洗好以后,把衣服换了,穿戴整齐,她才从浴间走出去,见凌逸墨还坐在一旁的椅子上等着她,她便暗自鬆了口气,更加觉得自己想多了。
原来,爱一个人,真的会在乎对方的情绪到如此地步?
苏染有些忍不住嘲笑自己,居然也会有这一天!
「收拾好了?」
凌逸墨走过去,很自然的牵住她的手,淡淡地道:「那我们走吧,先去找东方煜。」
「找他做什么?」
「吃饭啊。」
说完,他又反问道:「不然你知道饭厅在哪吗?」
「……」
她轻轻摇头,表示不知道。
「那不就是了,走吧。」
凌逸墨拉着她走出房间,刚出来,不用他们去找,东方煜兄弟三人一大早就已经在这里等候多时了。
「师父早,师爹早。」
见到他们,三人异口同声的打招呼。
「你们早啊。」
苏染回了一句,说完,几乎是下意识抬头看向凌逸墨,见他神色依旧,淡淡的没有丝毫变化,唇角竟然还噙着一抹浅浅的十分友好的笑意。
第二百三十五章
不是吧?
凌妖孽突然变化这么大,这真的很不正常啊!
这种情况,一直持续到中午,苏染才真正明白过来,原来,他居然是在…报復她?!
这,就正常多了嘛!
一个腹黑的男人,报復,当然也会用腹黑的方式!
……
吃过早饭后,东方煜专门找了一间宽敞的空房间,屋里除了一张桌子,几张椅子之外,便再无任何家具与装饰的物品。

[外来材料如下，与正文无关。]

-- pv_equiv track=rewrite | github.com/rraquel/KnowtheeJune2025 | backend/services/vector/summarizer.py | summarize_idi
-- ===== SOURCE A (Python) =====
-- from typing import Dict, Any
--
-- def summarize_idi(scores: Dict[str, int]) -> str:
--     """
--     Generate a summary of IDI assessment scores.
--
--     Args:
--         scores: Dictionary of IDI scale scores
--
--     Returns:
--         Natural language summary of assessment
--     """
--     # Define scale descriptions
--     scale_descriptions = {
--         "Denial": "awareness of cultural differences",
--         "Defense": "reaction to cultural differences",
--         "Minimization": "understanding of cultural commonalities",
--         "Acceptance": "appreciation of cultural differences",
--         "Adaptation": "ability to adapt to different cultures"
--     }
--
--     # Generate summary
--     summary = []
--     summary.append("IDI Assessment Summary:")
--
--     # Add overall impression
--     high_scores = {k: v for k, v in scores.items() if v >= 70}
--     low_scores = {k: v for k, v in scores.items() if v <= 30}
--
--     if high_scores:
--         summary.append("\nKey Strengths:")
--         for scale, score in high_scores.items():
--             desc = scale_descriptions.get(scale, scale.lower())
--             summary.append(f"- Strong {desc} (score: {score})")
--
--     if low_scores:
--         summary.append("\nDevelopment Areas:")
--         for scale, score in low_scores.items():
--             desc = scale_descriptions.get(scale, scale.lower())
--             summary.append(f"- Limited {desc} (score: {score})")
--
--     # Add moderate scores
--     moderate_scores = {k: v for k, v in scores.items() if 30 < v < 70}
--     if moderate_scores:
--         summary.append("\nModerate Areas:")
--         for scale, score in moderate_scores.items():
--             desc = scale_descriptions.get(scale, scale.lower())
--             summary.append(f"- Average {desc} (score: {score})")
--
--     return "\n".join(summary)
-- ===== SOURCE B (Python) =====
-- def summarize_idi(scores):
--     scale_descriptions = {
--         "Denial": "awareness of cultural differences",
--         "Defense": "reaction to cultural differences",
--         "Minimization": "understanding of cultural commonalities",
--         "Acceptance": "appreciation of cultural differences",
--         "Adaptation": "ability to adapt to different cultures",
--     }
--     high, low, moderate = [], [], []
--     for scale, v in scores.items():
--         desc = scale_descriptions.get(scale, scale.lower())
--         if v >= 70:
--             high.append(f"- Strong {desc} (score: {v})")
--         elif v <= 30:
--             low.append(f"- Limited {desc} (score: {v})")
--         else:
--             moderate.append(f"- Average {desc} (score: {v})")
--     out = "IDI Assessment Summary:"
--     for header, lines in (("\nKey Strengths:", high),
--                           ("\nDevelopment Areas:", low),
--                           ("\nModerate Areas:", moderate)):
--         if lines:
--             out += "\n" + header + "\n" + "\n".join(lines)
--     return out
-- ===== Notes on version B (the rewrite author's own statement) =====
-- stated objective: alternative
-- what changed: One dispatching pass over scores.items() classifies each score into three pre-formatted band buckets and the text is assembled by string concatenation over a table of (header, bucket) pairs, instead of A's three separate dict comprehensions re-scanning the dict and list-append loops joined at the end.
import Mathlib
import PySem

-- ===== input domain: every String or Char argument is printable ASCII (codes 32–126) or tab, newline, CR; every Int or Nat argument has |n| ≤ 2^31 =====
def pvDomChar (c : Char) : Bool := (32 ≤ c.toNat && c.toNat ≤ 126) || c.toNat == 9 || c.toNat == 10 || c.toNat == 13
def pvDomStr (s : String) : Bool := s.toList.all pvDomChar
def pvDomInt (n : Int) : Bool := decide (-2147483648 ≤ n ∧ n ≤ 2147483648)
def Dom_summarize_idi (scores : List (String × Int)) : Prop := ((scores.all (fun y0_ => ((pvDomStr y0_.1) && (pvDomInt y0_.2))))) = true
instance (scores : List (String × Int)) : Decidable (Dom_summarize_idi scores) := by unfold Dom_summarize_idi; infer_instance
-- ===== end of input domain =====

-- B replaces A's three separate dict-comprehension scans and append loops by one
-- dispatching pass into three pre-formatted buckets assembled from a (header, bucket)
-- table (objective: alternative decomposition, same O(n) cost).


-- ===== PORT A =====
-- shared by both ports: scale_descriptions.get(scale, scale.lower()) (identical literal dict in A and B)
def idiDesc (scale : String) : String :=
  ((PySem.Dict.ofList
      [("Denial", "awareness of cultural differences"),
       ("Defense", "reaction to cultural differences"),
       ("Minimization", "understanding of cultural commonalities"),
       ("Acceptance", "appreciation of cultural differences"),
       ("Adaptation", "ability to adapt to different cultures")]).get? scale).getD
    (PySem.Str.lower scale)

-- A: the input dict's items (insertion order, unique keys: the tester builds the dict from the pairs)
def summarize_idi (scores : List (String × Int)) : String :=
  let items := (PySem.Dict.ofList scores).items
  let summary : List String := ["IDI Assessment Summary:"]
  -- {k: v for k, v in scores.items() if v >= 70}: keys are unique, so its items are the filtered items
  let high_scores := items.filter (fun p => decide (70 ≤ p.2))
  let low_scores := items.filter (fun p => decide (p.2 ≤ 30))
  let summary :=
    if high_scores ≠ [] then
      high_scores.foldl
        (fun s p => s ++ ["- Strong " ++ idiDesc p.1 ++ " (score: " ++ PySem.Int.toStr p.2 ++ ")"])
        (summary ++ ["\nKey Strengths:"])
    else summary
  let summary :=
    if low_scores ≠ [] then
      low_scores.foldl
        (fun s p => s ++ ["- Limited " ++ idiDesc p.1 ++ " (score: " ++ PySem.Int.toStr p.2 ++ ")"])
        (summary ++ ["\nDevelopment Areas:"])
    else summary
  let moderate_scores := items.filter (fun p => decide (30 < p.2) && decide (p.2 < 70))
  let summary :=
    if moderate_scores ≠ [] then
      moderate_scores.foldl
        (fun s p => s ++ ["- Average " ++ idiDesc p.1 ++ " (score: " ++ PySem.Int.toStr p.2 ++ ")"])
        (summary ++ ["\nModerate Areas:"])
    else summary
  PySem.Str.join "\n" summary

-- ===== PORT B =====
-- one pass over the dict's items, dispatching each into one of three formatted buckets
def summarize_idi_alt (scores : List (String × Int)) : String :=
  let buckets :=
    ((PySem.Dict.ofList scores).items).foldl
      (fun (acc : List String × List String × List String) p =>
        let desc := idiDesc p.1
        if 70 ≤ p.2 then
          (acc.1 ++ ["- Strong " ++ desc ++ " (score: " ++ PySem.Int.toStr p.2 ++ ")"], acc.2.1, acc.2.2)
        else if p.2 ≤ 30 then
          (acc.1, acc.2.1 ++ ["- Limited " ++ desc ++ " (score: " ++ PySem.Int.toStr p.2 ++ ")"], acc.2.2)
        else
          (acc.1, acc.2.1, acc.2.2 ++ ["- Average " ++ desc ++ " (score: " ++ PySem.Int.toStr p.2 ++ ")"]))
      ([], [], [])
  let table : List (String × List String) :=
    [("\nKey Strengths:", buckets.1),
     ("\nDevelopment Areas:", buckets.2.1),
     ("\nModerate Areas:", buckets.2.2)]
  table.foldl
    (fun out hl =>
      if hl.2 ≠ [] then out ++ "\n" ++ hl.1 ++ "\n" ++ PySem.Str.join "\n" hl.2 else out)
    "IDI Assessment Summary:"

-- ===== PRECONDITION & SPEC =====
def Spec_summarize_idi (scores : List (String × Int)) (out : String) : Prop := out = summarize_idi_alt scores
instance (scores : List (String × Int)) (out : String) : Decidable (Spec_summarize_idi scores out) := by unfold Spec_summarize_idi; infer_instance

-- ===== CLAIM (what is proved, stated in full; the proofs are below) =====
def Claim_equal_summarize_idi : Prop := ∀ (scores : List (String × Int)), Dom_summarize_idi scores → Spec_summarize_idi scores (summarize_idi scores)

-- ===== LEMMAS AND PROOFS =====

theorem join_cons_ne (sep h : String) (ls : List String) (hl : ls ≠ []) :
    PySem.Str.join sep (h :: ls) = h ++ sep ++ PySem.Str.join sep ls := by
  obtain ⟨a, as, rfl⟩ := List.exists_cons_of_ne_nil hl
  apply String.toList_inj.mp
  simp [PySem.Chars.join_cons_cons]

theorem join_append_ne (sep : String) (xs ys : List String) (hx : xs ≠ []) (hy : ys ≠ []) :
    PySem.Str.join sep (xs ++ ys) = PySem.Str.join sep xs ++ sep ++ PySem.Str.join sep ys := by
  induction xs with
  | nil => exact absurd rfl hx
  | cons a as ih =>
    cases as with
    | nil =>
      have h1 : PySem.Str.join sep [a] = a := by
        apply String.toList_inj.mp
        simp [PySem.Chars.join_singleton]
      simp only [List.singleton_append]
      rw [join_cons_ne sep a ys hy, h1]
    | cons b bs =>
      rw [List.cons_append, join_cons_ne sep a ((b :: bs) ++ ys) (by simp),
          join_cons_ne sep a (b :: bs) (by simp), ih (by simp)]
      simp [String.append_assoc]

-- B's single dispatching pass produces exactly A's three filtered-and-formatted buckets
theorem dispatch_eq_filters (items : List (String × Int)) (h l m : List String) :
    items.foldl
      (fun (acc : List String × List String × List String) p =>
        let desc := idiDesc p.1
        if 70 ≤ p.2 then
          (acc.1 ++ ["- Strong " ++ desc ++ " (score: " ++ PySem.Int.toStr p.2 ++ ")"], acc.2.1, acc.2.2)
        else if p.2 ≤ 30 then
          (acc.1, acc.2.1 ++ ["- Limited " ++ desc ++ " (score: " ++ PySem.Int.toStr p.2 ++ ")"], acc.2.2)
        else
          (acc.1, acc.2.1, acc.2.2 ++ ["- Average " ++ desc ++ " (score: " ++ PySem.Int.toStr p.2 ++ ")"]))
      (h, l, m)
    = (h ++ (items.filter (fun p => decide (70 ≤ p.2))).map
          (fun p => "- Strong " ++ idiDesc p.1 ++ " (score: " ++ PySem.Int.toStr p.2 ++ ")"),
       l ++ (items.filter (fun p => decide (p.2 ≤ 30))).map
          (fun p => "- Limited " ++ idiDesc p.1 ++ " (score: " ++ PySem.Int.toStr p.2 ++ ")"),
       m ++ (items.filter (fun p => decide (30 < p.2) && decide (p.2 < 70))).map
          (fun p => "- Average " ++ idiDesc p.1 ++ " (score: " ++ PySem.Int.toStr p.2 ++ ")")) := by
  induction items generalizing h l m with
  | nil => simp
  | cons a as ih =>
    by_cases h70 : 70 ≤ a.2
    · have : ¬ a.2 ≤ 30 := by omega
      simp [List.foldl_cons, h70, this, ih,
            show ¬ (30 < a.2 ∧ a.2 < 70) by omega]
    · by_cases h30 : a.2 ≤ 30
      · simp [List.foldl_cons, h70, h30, ih,
              show ¬ (30 < a.2 ∧ a.2 < 70) by omega]
      · simp [List.foldl_cons, h70, h30, ih,
              show 30 < a.2 ∧ a.2 < 70 by omega]

theorem flatten_map_singleton {α β : Type} (f : α → β) (xs : List α) :
    (xs.map (fun x => [f x])).flatten = xs.map f := by
  induction xs with
  | nil => rfl
  | cons a as ih => simp [ih]

-- joining A's growing section list equals B's concatenation of gated blocks
theorem join_sections (acc : List String) (hacc : acc ≠ [])
    (table : List (String × List String)) :
    table.foldl
      (fun out hl =>
        if hl.2 ≠ [] then out ++ "\n" ++ hl.1 ++ "\n" ++ PySem.Str.join "\n" hl.2 else out)
      (PySem.Str.join "\n" acc)
    = PySem.Str.join "\n"
        (table.foldl (fun s hl => if hl.2 ≠ [] then s ++ hl.1 :: hl.2 else s) acc) := by
  induction table generalizing acc with
  | nil => simp
  | cons a t ih =>
    by_cases he : a.2 = []
    · simp only [List.foldl_cons]
      rw [if_neg (by simp [he]), if_neg (by simp [he])]
      exact ih acc hacc
    · have h1 : PySem.Str.join "\n" acc ++ "\n" ++ a.1 ++ "\n" ++ PySem.Str.join "\n" a.2
          = PySem.Str.join "\n" (acc ++ a.1 :: a.2) := by
        rw [join_append_ne "\n" acc (a.1 :: a.2) hacc (by simp),
            join_cons_ne "\n" a.1 a.2 he]
        simp [String.append_assoc]
      simp only [List.foldl_cons, if_pos he, h1]
      exact ih (acc ++ a.1 :: a.2) (by simp)

-- ===== VERDICT (by name: the statement is the Claim_ definition above) =====
theorem summarize_idi_spec : Claim_equal_summarize_idi := by
  intro scores _
  unfold Spec_summarize_idi summarize_idi summarize_idi_alt
  simp only [dispatch_eq_filters, List.nil_append]
  set items := (PySem.Dict.ofList scores).items with hitems
  set H := (items.filter (fun p => decide (70 ≤ p.2))).map
      (fun p => "- Strong " ++ idiDesc p.1 ++ " (score: " ++ PySem.Int.toStr p.2 ++ ")") with hH
  set L := (items.filter (fun p => decide (p.2 ≤ 30))).map
      (fun p => "- Limited " ++ idiDesc p.1 ++ " (score: " ++ PySem.Int.toStr p.2 ++ ")") with hL
  set M := (items.filter (fun p => decide (30 < p.2) && decide (p.2 < 70))).map
      (fun p => "- Average " ++ idiDesc p.1 ++ " (score: " ++ PySem.Int.toStr p.2 ++ ")") with hM
  have hB := join_sections ["IDI Assessment Summary:"] (by simp)
      [("\nKey Strengths:", H), ("\nDevelopment Areas:", L), ("\nModerate Areas:", M)]
  have hjoin1 : PySem.Str.join "\n" ["IDI Assessment Summary:"] = "IDI Assessment Summary:" := by
    apply String.toList_inj.mp
    simp [PySem.Chars.join_singleton]
  rw [hjoin1] at hB
  rw [hB]
  -- both sides are now joins of the same gated section list
  congr 1
  simp only [List.foldl_cons, List.foldl_nil]
  by_cases h1 : items.filter (fun p => decide (70 ≤ p.2)) = [] <;>
    by_cases h2 : items.filter (fun p => decide (p.2 ≤ 30)) = [] <;>
      by_cases h3 : items.filter (fun p => decide (30 < p.2) && decide (p.2 < 70)) = [] <;>
        simp [hH, hL, hM, h1, h2, h3, List.map_eq_nil_iff,
              flatten_map_singleton]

苏染又让人在房间的角落里放了一张木榻,木榻上面铺上一层软被,然后围绕着这个木榻拉上布帘,以便于待会给那些孕妇做检查。
一大早,东方煜便安排了人手把西域岛现如今所有的孕妇接到这里来。
吃过早饭后,苏染就到这个房间里来等着,凌逸墨自然是跟她一起,他般了张椅子,在她身后不远的地方坐下,美其名曰,陪着她!
他身子懒懒的靠在椅背上,一隻手微微支着头,笔直而长的双腿随意的搭在另一个稍矮点的凳子上,整个人透出了几分慵懒与散漫。
一丝轻风从窗户的缝隙吹进来,有几缕髮丝在他妖冶俊美的脸上飘动着,让他的表情看起来有些朦胧的错觉,有那么一丝丝不太真实,但这个样子的他却像是从画中走出来的男子一般,美得让人难以挪开视线。
苏染扭着头看着他,不知为何,心中突然就升腾起一抹不好的预感。
「你…」
「怎么?」
「…没。」
她是想说点什么,可一开口,又不知道该怎么说。
总不能说,让他不要坐在这里,不然会影响到她?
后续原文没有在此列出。